Lomax preserves songs
The young man from Meridian, Texas stood in the doorway of the English professor’s office and eagerly awaited the assessment of his treasures by the esteemed master. His “treasures”, a bundle of folk songs written on scratch pads, backs of envelopes and pieces of cardboard. He had come to Austin with his collection of cowboy tunes tied with a cotton string in the bottom of his trunk. Since the age of nine, he had been writing the songs down. His father’s farm bordering the Bosque River and a branch of the Chisholm Trail was a popular crossing for the longhorns being driven to northern markets. In fact, trail herds would often spend several days in the area to rest and drink from the sparkling river.
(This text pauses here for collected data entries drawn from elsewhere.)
-- pv_equiv track=rewrite | github.com/Venkataramana-Baratam/GFG-SOLUTIONS | Difficulty: Medium/Subarrays with K Distinct Integers/subarrays-with-k-distinct-integers.py | exactlyK
-- ===== SOURCE A (Python) =====
-- from collections import defaultdict
--
-- def exactlyK(arr, k):
--     # Code here
--     def atmost(k):
--         l = 0
--         cnt = 0
--         mpp = defaultdict(int)
--         for r in range(len(arr)):
--             mpp[arr[r]]+=1
--             while len(mpp)>k:
--                 mpp[arr[l]]-=1
--                 if mpp[arr[l]]==0:
--                     del mpp[arr[l]]
--                 l+=1
--             cnt+=(r-l+1)
--         return cnt
--     return atmost(k)-atmost(k-1)
-- ===== SOURCE B (Python) =====
-- from collections import defaultdict
--
-- def exactlyK(arr, k):
--     # One fused pass: two sliding windows (at-most-k and at-most-(k-1)) advanced together.
--     l1 = 0
--     l2 = 0
--     m1 = defaultdict(int)
--     m2 = defaultdict(int)
--     ans = 0
--     for r in range(len(arr)):
--         m1[arr[r]] += 1
--         while len(m1) > k:
--             m1[arr[l1]] -= 1
--             if m1[arr[l1]] == 0:
--                 del m1[arr[l1]]
--             l1 += 1
--         m2[arr[r]] += 1
--         while len(m2) > k - 1:
--             m2[arr[l2]] -= 1
--             if m2[arr[l2]] == 0:
--                 del m2[arr[l2]]
--             l2 += 1
--         ans += l2 - l1
--     return ans
-- ===== Notes on version B (the rewrite author's own statement) =====
-- stated objective: alternative
-- what changed: Replaces the two independent atmost(k) and atmost(k-1) passes and their subtraction by a single fused left-to-right pass that maintains both sliding windows (two left pointers, two count maps) simultaneously and accumulates l2-l1 per step.
import Mathlib
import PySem

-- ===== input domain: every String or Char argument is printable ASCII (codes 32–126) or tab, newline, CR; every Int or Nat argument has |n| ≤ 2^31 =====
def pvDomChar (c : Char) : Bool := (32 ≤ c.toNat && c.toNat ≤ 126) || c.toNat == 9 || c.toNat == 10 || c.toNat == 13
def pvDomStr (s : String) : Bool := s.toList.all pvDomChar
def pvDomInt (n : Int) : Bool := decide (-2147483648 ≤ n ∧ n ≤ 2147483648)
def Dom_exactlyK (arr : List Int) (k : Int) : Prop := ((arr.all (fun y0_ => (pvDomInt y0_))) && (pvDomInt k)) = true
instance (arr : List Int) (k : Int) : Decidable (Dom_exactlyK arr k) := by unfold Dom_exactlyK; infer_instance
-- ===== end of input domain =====

-- B fuses A's two atmost passes into one pass; same O(n), alternative decomposition.

-- ===== PORT A =====
-- the inner `while len(mpp) > bound:` loop of atmost (shared verbatim by B's windows):
-- `mpp[arr[l]] -= 1; if mpp[arr[l]] == 0: del mpp[arr[l]]; l += 1`.
-- Fuel-bounded; pyGet? none = Python's IndexError; fuel arr.length+1 is enough since l
-- only grows and pyGet? fails once l ≥ arr.length (fuel 0 is unreachable from l ≥ 0).
def pvShrink (arr : List Int) (bound : Int) : Nat → Int → PySem.Dict Int Int → Option (Int × PySem.Dict Int Int)
  | 0, _, _ => none
  | fuel + 1, l, mpp =>
    if (mpp.size : Int) > bound then
      match PySem.List.pyGet? arr l with
      | none => none
      | some y =>
        let v := mpp.getD y 0 - 1            -- defaultdict(int): missing key reads 0
        let mpp' := if v = 0 then (mpp.insert y v).erase y else mpp.insert y v
        pvShrink arr bound fuel (l + 1) mpp'
    else
      some (l, mpp)

-- one iteration of atmost's `for r in range(len(arr))` body; state (l, cnt, mpp), none = raised
def pvAtmostStep (arr : List Int) (bound : Int)
    (st : Option (Int × Int × PySem.Dict Int Int)) (r : Nat) :
    Option (Int × Int × PySem.Dict Int Int) :=
  match st with
  | none => none
  | some (l, cnt, mpp) =>
    match PySem.List.pyGet? arr (r : Int) with
    | none => none
    | some x =>
      match pvShrink arr bound (arr.length + 1) l (mpp.insert x (mpp.getD x 0 + 1)) with
      | none => none
      | some (l', mpp') => some (l', cnt + ((r : Int) - l' + 1), mpp')

def pvAtmost (arr : List Int) (bound : Int) : Option Int :=
  ((List.range arr.length).foldl (pvAtmostStep arr bound)
      (some (0, 0, PySem.Dict.empty))).map (fun s => s.2.1)

def exactlyK (arr : List Int) (k : Int) : Int :=
  match pvAtmost arr k, pvAtmost arr (k - 1) with
  | some a, some b => a - b
  | _, _ => 0                                 -- Python raised (excluded by Pre_)

-- ===== PORT B =====
-- one iteration of the fused loop; state (l1, m1, l2, m2, ans), none = raised
def pvFusedStep (arr : List Int) (k : Int)
    (st : Option (Int × PySem.Dict Int Int × Int × PySem.Dict Int Int × Int)) (r : Nat) :
    Option (Int × PySem.Dict Int Int × Int × PySem.Dict Int Int × Int) :=
  match st with
  | none => none
  | some (l1, m1, l2, m2, ans) =>
    match PySem.List.pyGet? arr (r : Int) with
    | none => none
    | some x =>
      match pvShrink arr k (arr.length + 1) l1 (m1.insert x (m1.getD x 0 + 1)) with
      | none => none
      | some (l1', m1') =>
        match pvShrink arr (k - 1) (arr.length + 1) l2 (m2.insert x (m2.getD x 0 + 1)) with
        | none => none
        | some (l2', m2') => some (l1', m1', l2', m2', ans + (l2' - l1'))

def exactlyK_alt (arr : List Int) (k : Int) : Int :=
  (((List.range arr.length).foldl (pvFusedStep arr k)
      (some (0, PySem.Dict.empty, 0, PySem.Dict.empty, 0))).map
    (fun s => s.2.2.2.2)).getD 0

-- ===== PRECONDITION & SPEC =====
-- Pre_ excludes exactly the inputs where A raises IndexError: for k ≤ 0 on a nonempty
-- array, atmost(k-1)'s while-loop walks l past the end of arr.
def Pre_exactlyK (arr : List Int) (k : Int) : Prop := arr = [] ∨ 1 ≤ k
instance (arr : List Int) (k : Int) : Decidable (Pre_exactlyK arr k) := by unfold Pre_exactlyK; infer_instance
def pvWitness_exactlyK : List Int × Int := ([1, 2, 1, 2, 3], 2)

def Spec_exactlyK (arr : List Int) (k : Int) (out : Int) : Prop := out = exactlyK_alt arr k
instance (arr : List Int) (k : Int) (out : Int) : Decidable (Spec_exactlyK arr k out) := by unfold Spec_exactlyK; infer_instance

-- ===== CLAIM (what is proved, stated in full; the proofs are below) =====
def Claim_equal_exactlyK : Prop := ∀ (arr : List Int) (k : Int), Dom_exactlyK arr k → Pre_exactlyK arr k → Spec_exactlyK arr k (exactlyK arr k)

-- ===== LEMMAS AND PROOFS =====

-- glue a pair of atmost states into a fused state (none if either side raised)
def pvComb (sa sb : Option (Int × Int × PySem.Dict Int Int)) :
    Option (Int × PySem.Dict Int Int × Int × PySem.Dict Int Int × Int) :=
  sa.bind (fun a => sb.map (fun b => (a.1, a.2.2, b.1, b.2.2, a.2.1 - b.2.1)))

theorem pvFusedStep_comb (arr : List Int) (k : Int) (sa sb : Option (Int × Int × PySem.Dict Int Int)) (r : Nat) :
    pvFusedStep arr k (pvComb sa sb) r = pvComb (pvAtmostStep arr k sa r) (pvAtmostStep arr (k - 1) sb r) := by
  cases sa with
  | none => cases sb with
    | none => rfl
    | some b => rfl
  | some a =>
    obtain ⟨l1, c1, m1⟩ := a
    cases sb with
    | none =>
      cases hg : PySem.List.pyGet? arr (r : Int) with
      | none => simp [pvFusedStep, pvAtmostStep, pvComb, hg]
      | some x =>
        cases hs : pvShrink arr k (arr.length + 1) l1 (m1.insert x (m1.getD x 0 + 1)) with
        | none => simp [pvFusedStep, pvAtmostStep, pvComb, hg, hs]
        | some p =>
          obtain ⟨l', m'⟩ := p
          simp [pvFusedStep, pvAtmostStep, pvComb, hg, hs]
    | some b =>
      obtain ⟨l2, c2, m2⟩ := b
      cases hg : PySem.List.pyGet? arr (r : Int) with
      | none => simp [pvFusedStep, pvAtmostStep, pvComb, hg]
      | some x =>
        cases hs1 : pvShrink arr k (arr.length + 1) l1 (m1.insert x (m1.getD x 0 + 1)) with
        | none => simp [pvFusedStep, pvAtmostStep, pvComb, hg, hs1]
        | some p1 =>
          obtain ⟨l1', m1'⟩ := p1
          cases hs2 : pvShrink arr (k - 1) (arr.length + 1) l2 (m2.insert x (m2.getD x 0 + 1)) with
          | none => simp [pvFusedStep, pvAtmostStep, pvComb, hg, hs1, hs2]
          | some p2 =>
            obtain ⟨l2', m2'⟩ := p2
            simp [pvFusedStep, pvAtmostStep, pvComb, hg, hs1, hs2]
            ring

theorem pvFused_foldl_comb (arr : List Int) (k : Int) (rs : List Nat) (sa sb : Option (Int × Int × PySem.Dict Int Int)) :
    rs.foldl (pvFusedStep arr k) (pvComb sa sb)
      = pvComb (rs.foldl (pvAtmostStep arr k) sa) (rs.foldl (pvAtmostStep arr (k - 1)) sb) := by
  induction rs generalizing sa sb with
  | nil => rfl
  | cons r rs ih =>
    simp only [List.foldl_cons, pvFusedStep_comb]
    exact ih _ _

-- ===== VERDICT (by name: the statement is the Claim_ definition above) =====
theorem exactlyK_spec : Claim_equal_exactlyK := by
  intro arr k _ _
  unfold Spec_exactlyK exactlyK exactlyK_alt pvAtmost
  have h := pvFused_foldl_comb arr k (List.range arr.length)
      (some (0, 0, PySem.Dict.empty)) (some (0, 0, PySem.Dict.empty))
  rw [show (some (0, PySem.Dict.empty, 0, PySem.Dict.empty, 0) :
        Option (Int × PySem.Dict Int Int × Int × PySem.Dict Int Int × Int))
      = pvComb (some (0, 0, PySem.Dict.empty)) (some (0, 0, PySem.Dict.empty)) from rfl, h]
  cases (List.range arr.length).foldl (pvAtmostStep arr k) (some (0, 0, PySem.Dict.empty)) with
  | none => rfl
  | some s1 =>
    cases (List.range arr.length).foldl (pvAtmostStep arr (k - 1)) (some (0, 0, PySem.Dict.empty)) with
    | none => rfl
    | some s2 =>
      obtain ⟨l1, c1, m1⟩ := s1
      obtain ⟨l2, c2, m2⟩ := s2
      rfl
The boy would listen to the songs sung by the cowboys and would immediately write them on what ever was handy.
“Nothing, tawdry, and cheap and not worthy of scholarly effort” was the professor’s grim evaluation of not only the songs, but frontier literature as well. Disheartened, John Avery Lomax went to his rented room and burned his beloved collection of cowboy ballads. He taught for seven years after the cruel reception by the professor and graduation from the University of Texas at Austin. While he was teaching at Texas A and M University for a year, he married Bess B. Brown in 1904. They eventually had four children. Bess died in 1931, and on July 21, 1934, he married Ruby R. Terrill.